One of the problems I have with writing about autism is getting the message out of the autistic and autism communities, and into the non-autistic world. Most of the people reading things like my blog already have some kind of interest in autism; many are actually autistic themselves. But most of the problems autistic people experience (and there are many) stem from a lack of understanding and acceptance by the non-autistic world. Getting people who don’t believe autism has any relevance to them to read about autism is difficult. And even if you can persuade a non-autistic person to ingest some information about autism, there is a good chance they will think, So what? It’s not relevant to me. In this blog, I want to suggest a way of getting non-autistic people to understand why they should be interested. Some of what I’m about to say might be upsetting for some readers. I make no apology for that; sometimes hard facts are necessary to get the message across. I would encourage my fellow autistic folk reading this to use the following points to get non-autistic people interested, if they feel it appropriate.
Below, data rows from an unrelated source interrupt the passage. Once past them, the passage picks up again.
-- ===== PRECONDITION & SPEC =====
-- Pre_ excludes exactly the inputs where A raises IndexError: N larger than
-- len(B) or len(C), so some C[i]/B[i] with i in range(N) is out of range
-- (B raises the same IndexError there).
def Pre_forest_diff_no_get (N : Int) (B : List Int) (C : List Int) : Prop :=
  N ≤ (B.length : Int) ∧ N ≤ (C.length : Int)
instance (N : Int) (B : List Int) (C : List Int) : Decidable (Pre_forest_diff_no_get N B C) := by
  unfold Pre_forest_diff_no_get; infer_instance

def pvWitness_forest_diff_no_get : Int × List Int × List Int := (3, [1, 1, 2], [5, 2, 9])

def Spec_forest_diff_no_get (N : Int) (B : List Int) (C : List Int) (out : Int) : Prop := out = forest_diff_no_get_alt N B C
instance (N : Int) (B : List Int) (C : List Int) (out : Int) : Decidable (Spec_forest_diff_no_get N B C out) := by unfold Spec_forest_diff_no_get; infer_instance

-- ===== CLAIM (what is proved, stated in full; the proofs are below) =====
def Claim_equal_forest_diff_no_get : Prop := ∀ (N : Int) (B : List Int) (C : List Int), Dom_forest_diff_no_get N B C → Pre_forest_diff_no_get N B C → Spec_forest_diff_no_get N B C (forest_diff_no_get N B C)

-- ===== LEMMAS AND PROOFS =====
-- generic sum over unordered pairs (head paired with each later element)
def pairsSum {α : Type} (f : α → α → Int) : List α → Int
  | [] => 0
  | x :: xs => (xs.map (f x)).sum + pairsSum f xs

theorem pairsSum_append_singleton {α : Type} (f : α → α → Int) (P : List α) (x : α) :
    pairsSum f (P ++ [x]) = pairsSum f P + (P.map (fun p => f p x)).sum := by
  induction P with
  | nil => simp [pairsSum]
  | cons p P ih => simp [pairsSum, ih]; ring

def accPair {α : Type} (f : α → α → Int) : List α → List α → Int
  | _, [] => 0
  | P, x :: xs => (P.map (fun p => f p x)).sum + accPair f (P ++ [x]) xs

theorem accPair_eq {α : Type} (f : α → α → Int) (P R : List α) :
    accPair f P R = pairsSum f (P ++ R) - pairsSum f P := by
  induction R generalizing P with
  | nil => simp [accPair]
  | cons x xs ih =>
    have h : P ++ x :: xs = (P ++ [x]) ++ xs := by simp
    rw [accPair, ih (P ++ [x]), h, pairsSum_append_singleton]; ring

theorem pairsSum_perm {α : Type} (f : α → α → Int) (hs : ∀ a b, f a b = f b a)
    {l l' : List α} (h : l.Perm l') : pairsSum f l = pairsSum f l' := by
  induction h with
  | nil => rfl
  | cons x h ih => simp [pairsSum, ih, (h.map (f x)).sum_eq]
  | swap a b l => simp [pairsSum, hs a b]; ring
  | trans h1 h2 ih1 ih2 => exact ih1.trans ih2

theorem pairsSum_congr {α : Type} (f g : α → α → Int) (h : ∀ a b, f a b = g a b)
    (l : List α) : pairsSum f l = pairsSum g l := by
  have : f = g := funext fun a => funext (h a)
  rw [this]

theorem pairsSum_add {α : Type} (f g : α → α → Int) (l : List α) :
    pairsSum (fun a b => f a b + g a b) l = pairsSum f l + pairsSum g l := by
  induction l with
  | nil => simp [pairsSum]
  | cons x xs ih => simp [pairsSum, ih]; ring

theorem pairsSum_map {α β : Type} (f : β → β → Int) (g : α → β) (l : List α) :
    pairsSum f (l.map g) = pairsSum (fun a b => f (g a) (g b)) l := by
  induction l with
  | nil => simp [pairsSum]
  | cons x xs ih => simp [pairsSum, ih, List.map_map]; rfl
theorem sum_abs_of_le (P : List Int) (h : Int) (hb : ∀ p ∈ P, p ≤ h) :
    (P.map (fun p => |h - p|)).sum = h * (P.length : Int) - P.sum := by
  induction P with
  | nil => simp
  | cons p P ih =>
    have h1 : |h - p| = h - p := abs_of_nonneg (by have := hb p (by simp); omega)
    rw [List.map_cons, List.sum_cons, ih (fun q hq => hb q (by simp [hq]))]
    simp [h1]; push_cast; ring

theorem scan_inv (hs : List Int) : ∀ (P : List Int) (a : Int),
    (∀ p ∈ P, ∀ h ∈ hs, p ≤ h) → hs.Pairwise (· ≤ ·) →
    ((hs.foldl (fun (s : Int × Int × Int) h => (s.1 + (h * s.2.1 - s.2.2), s.2.1 + 1, s.2.2 + h))
      (a, (P.length : Int), P.sum)).1) = a + accPair (fun p h => |h - p|) P hs := by
  induction hs with
  | nil => intro P a _ _; simp [accPair]
  | cons h hs ih =>
    intro P a hb hp
    have hstate : ((a + (h * (P.length : Int) - P.sum), (P.length : Int) + 1, P.sum + h) :
        Int × Int × Int)
        = (a + (h * (P.length : Int) - P.sum), ((P ++ [h]).length : Int), (P ++ [h]).sum) := by
      simp
    rw [List.foldl_cons]
    simp only []
    rw [hstate, ih (P ++ [h]) _ ?_ hp.of_cons]
    · rw [accPair, sum_abs_of_le P h (fun p hp' => hb p hp' h (by simp))]
      ring
    · intro p hp' h' hh'
      rcases List.mem_append.mp hp' with h1 | h1
      · exact hb p h1 h' (by simp [hh'])
      · simp at h1; subst h1; exact (List.pairwise_cons.mp hp).1 h' hh'

theorem bScan_eq (hs : List Int) : bScan hs = pairsSum (fun p h => |h - p|) hs := by
  have h0 : ((0 : Int), (0 : Int), (0 : Int))
      = ((0 : Int), (([] : List Int).length : Int), ([] : List Int).sum) := by simp
  have hp : (PySem.List.sorted hs (fun h => h)).Pairwise (· ≤ ·) := by
    simpa using PySem.List.sorted_pairwise hs (fun h => h)
  have := scan_inv (PySem.List.sorted hs (fun h => h)) [] 0 (by simp) hp
  rw [bScan, h0, this, accPair_eq]
  simp [pairsSum]
  exact pairsSum_perm _ (fun a b => by rw [abs_sub_comm]) (PySem.List.sorted_perm hs _ _)
theorem aSpan_append (c : Int) (xs : List (Int × Int)) :
    (aSpan c xs).1 ++ (aSpan c xs).2 = xs := by
  induction xs with
  | nil => simp [aSpan]
  | cons x xs ih => by_cases h : x.1 = c <;> simp [aSpan, h, ih]

theorem aSpan_fst_eq (c : Int) (xs : List (Int × Int)) :
    ∀ p ∈ (aSpan c xs).1, p.1 = c := by
  induction xs with
  | nil => simp [aSpan]
  | cons x xs ih =>
    by_cases h : x.1 = c
    · simp only [aSpan, if_pos h]
      intro p hp
      rcases List.mem_cons.mp hp with h1 | h1
      · rw [h1]; exact h
      · exact ih p h1
    · simp [aSpan, h]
For non-autistic people to get why autism is relevant to them, they have to understand two simple ideas, and put those ideas together. I’m going to discuss both ideas below. The ideas are:
- Someone you care about is autistic.
- Those autistic people you care about are going to suffer.
Before I go on to discuss these ideas, a little disclaimer is in order. This is a blog article, not an academic paper. While I sometimes include links to other sources of information, it’s not my aim here to cite peer-reviewed studies, and so on. If you don’t believe the things I say here, by all means, go and do your own research. You don’t have to trust me if you don’t want to. You will definitely find some information that might contradict what I’m saying (that’s the post-truth world we live in), but you’ll also find a lot that backs me up. The rest is up to your willingness to learn, and your conscience. Let’s get started…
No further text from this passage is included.